Patent Document 1: International Publication No. 2003/041478

Advances in high-density semiconductor devices have been remarkable, and it is required to mount high-performance semiconductor elements having a large external shape such as a large-capacity memory or application processor with higher precision than the conventional ones.

However, in the semiconductor device manufacturing apparatus proposed in Patent Document 1, the magnification of the CCD camera needs to be set to a low magnification because the semiconductor device having a large outline is recognized in one field of view. However, since the resolution of the image is lowered, there is a problem that the recognition precision is lowered and the deviation of the mounting accuracy is increased. For example, when a semiconductor device having a size of 12 mm x 12 mm is used and a CCD camera having a magnification of 0.3 times is used, the resolution per pixel is 12 to 15 mu m, Mu] m.

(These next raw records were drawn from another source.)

-- A's forward pass: cur_max / max_so_far / fw after processing i = 1..j-1
theorem A_fwd (arr : List Int) (m : Nat) (L0 : List Int) (hL0 : L0.length = m)
    (h0 : L0.getD 0 0 = pvA arr 0) :
    ∀ j : Nat, 1 ≤ j → j ≤ m →
    ∃ L', (PySem.List.pyRange 1 (j : Int) 1).foldl
        (fun (s : Int × Int × List Int) i =>
          let x := PySem.List.pyGetD arr i 0
          let cur := max x (s.1 + x)
          (cur, max s.2.1 cur, PySem.List.pySetD s.2.2 i cur))
        (pvA arr 0, pvA arr 0, L0)
      = (pvE arr (j - 1), pvF arr (j - 1), L')
      ∧ L'.length = m ∧ (∀ k, k < j → L'.getD k 0 = pvE arr k) := by
  intro j
  induction j with
  | zero => omega
  | succ j ih =>
    intro _ hjm
    cases j with
    | zero =>
      refine ⟨L0, ?_, hL0, ?_⟩
      · rw [show ((1 : Nat) : Int) = 1 by norm_num, PySem.List.pyRange_one_eq_nil (by omega)]
        rfl
      · intro k hk
        have : k = 0 := by omega
        subst this; exact h0
    | succ p =>
      obtain ⟨L', hfold, hlen, hinv⟩ := ih (by omega) (by omega)
      set j := p + 1 with hj
      refine ⟨L'.set j (pvE arr j), ?_, by rw [List.length_set]; exact hlen, ?_⟩
      · rw [show ((j + 1 : Nat) : Int) = (j : Int) + 1 by push_cast; ring,
            PySem.List.pyRange_one_succ_right (by omega), List.foldl_append, hfold]
        simp only [List.foldl_cons, List.foldl_nil]
        have hx : PySem.List.pyGetD arr (j : Int) 0 = pvA arr j := by
          rw [PySem.List.pyGetD_natCast]; rfl
        have hset : PySem.List.pySetD L' (j : Int) (max (pvA arr j) (pvE arr (j-1) + pvA arr j))
            = L'.set j (pvE arr j) := by
          rw [PySem.List.pySetD_natCast, hj]
          simp [pvE]
        rw [hx]
        show (max (pvA arr j) (pvE arr (j-1) + pvA arr j),
              max (pvF arr (j-1)) (max (pvA arr j) (pvE arr (j-1) + pvA arr j)),
              PySem.List.pySetD L' (j : Int) (max (pvA arr j) (pvE arr (j-1) + pvA arr j)))
            = (pvE arr (j + 1 - 1), pvF arr (j + 1 - 1), L'.set j (pvE arr j))
        rw [hset]
        refine Prod.ext ?_ (Prod.ext ?_ rfl)
        · show max (pvA arr (p+1)) (pvE arr p + pvA arr (p+1)) = pvE arr (p+1); rfl
        · show max (pvF arr p) (max (pvA arr (p+1)) (pvE arr p + pvA arr (p+1))) = pvF arr (p+1)
          show max (pvF arr p) (pvE arr (p+1)) = pvF arr (p+1); rfl
      · intro k hk
        by_cases hkj : k = j
        · rw [hkj]; exact pv_getD_set_self L' j (pvE arr j) (by omega)
        · rw [pv_getD_set_ne L' j k _ hkj]; exact hinv k (by omega)

-- A's backward pass: cur_max / max_so_far / bw after processing i = n-2 .. down
theorem A_bwd (arr : List Int) (m : Nat) (hm : 1 ≤ m) :
    ∀ r : Nat, ∀ j : Nat, j + r = m - 1 → ∀ c : Int, c = (m : Int) - 2 - (j : Int) →
    ∀ L : List Int, L.length = m →
    (∀ k, m - 1 - j ≤ k → k < m → L.getD k 0 = pvBd arr (m-1) (m-1-k)) →
    ∃ L', (PySem.List.pyRange c (-1) (-1)).foldl
        (fun (s : Int × Int × List Int) i =>
          let x := PySem.List.pyGetD arr i 0
          let cur := max x (s.1 + x)
          (cur, max s.2.1 cur, PySem.List.pySetD s.2.2 i cur))
        (pvBd arr (m-1) j, pvGd arr (m-1) j, L)
      = (pvBd arr (m-1) (m-1), pvGd arr (m-1) (m-1), L')
      ∧ L'.length = m ∧ (∀ k, k < m → L'.getD k 0 = pvBd arr (m-1) (m-1-k)) := by
  intro r
  induction r with
  | zero =>
    intro j hjr c hc L hL hinv
    have hj : j = m - 1 := by omega
    refine ⟨L, ?_, hL, ?_⟩
    · rw [show c = -1 by omega, PySem.List.pyRange_neg_one_eq_nil (by omega), hj]
      rfl
    · intro k hk
      exact hinv k (by omega) hk
  | succ r ih =>
    intro j hjr c hc L hL hinv
    have hcp : c = ((m - 2 - j : Nat) : Int) := by omega
    set cN : Nat := m - 2 - j with hcN
    rw [hcp, PySem.List.pyRange_neg_one_cons (by omega)]
    simp only [List.foldl_cons]
    have hx : PySem.List.pyGetD arr (cN : Int) 0 = pvA arr cN := by
      rw [PySem.List.pyGetD_natCast]; rfl
    have hBd : max (pvA arr cN) (pvBd arr (m-1) j + pvA arr cN) = pvBd arr (m-1) (j+1) := by
      show _ = max (pvA arr ((m-1) - (j+1))) (pvBd arr (m-1) j + pvA arr ((m-1) - (j+1)))
      rw [show (m-1) - (j+1) = cN by omega]
    have hGd : max (pvGd arr (m-1) j) (pvBd arr (m-1) (j+1)) = pvGd arr (m-1) (j+1) := rfl
    have hset : PySem.List.pySetD L (cN : Int) (pvBd arr (m-1) (j+1))
        = L.set cN (pvBd arr (m-1) (j+1)) := by rw [PySem.List.pySetD_natCast]
    rw [hx, hBd, hset]
    have hinv' : ∀ k, m - 1 - (j+1) ≤ k → k < m →
        (L.set cN (pvBd arr (m-1) (j+1))).getD k 0 = pvBd arr (m-1) (m-1-k) := by
      intro k hk1 hk2
      by_cases hkc : k = cN
      · rw [hkc, pv_getD_set_self L cN _ (by omega), show m - 1 - cN = j + 1 by omega]
      · rw [pv_getD_set_ne L cN k _ hkc]
        exact hinv k (by omega) hk2
    have := ih (j+1) (by omega) ((cN : Int) - 1) (by omega)
      (L.set cN (pvBd arr (m-1) (j+1))) (by rw [List.length_set]; exact hL) hinv'
    obtain ⟨L', hfold, hlen, hfin⟩ := this
    exact ⟨L', by rw [hGd, hfold], hlen, hfin⟩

On the other hand, when it is intended to recognize a large semiconductor element 102 as a two-view field instead of a one-view field, the CCD camera 111 must be driven in order to recognize recognition marks individually. Therefore, the CCD camera 111 is held at a constant distance from the CCD camera 111 so as to keep the optical path length from the CCD camera 111 to the recognition mark 104 on the semiconductor element 102 constant. It needs to be driven. Therefore, the time until recognition is prolonged, and there is a problem in productivity.

In view of the above problems, an apparatus for manufacturing a semiconductor device of the present invention aims at providing a semiconductor device mounting apparatus capable of mounting a semiconductor element on a substrate in a very short time with very high accuracy even in a semiconductor device having a large external appearance .

In order to achieve the above object, an apparatus for manufacturing a semiconductor device according to an aspect of the present invention is a semiconductor device manufacturing apparatus that mounts a mounted member on which a plurality of alignment marks for alignment are formed, onto a substrate via a bonding layer using a mounting head A semiconductor device manufacturing apparatus comprising: a suction holding member for holding and holding the mounted member in contact with a surface on which the recognition mark is formed; a first heating device for heating the mounted member held by the suction holding member; An image recognition device for simultaneously recognizing the recognition mark of the member to be packaged on the outside of the mounting head to acquire image recognition information; A plurality of optical components for simultaneously delivering the image information of the mark to the image recognition device; Based on the information, and comprising a position calculation for obtaining the position of the to-be-mounting member, the plurality of optical elements are all fixed on the same plane on a single base.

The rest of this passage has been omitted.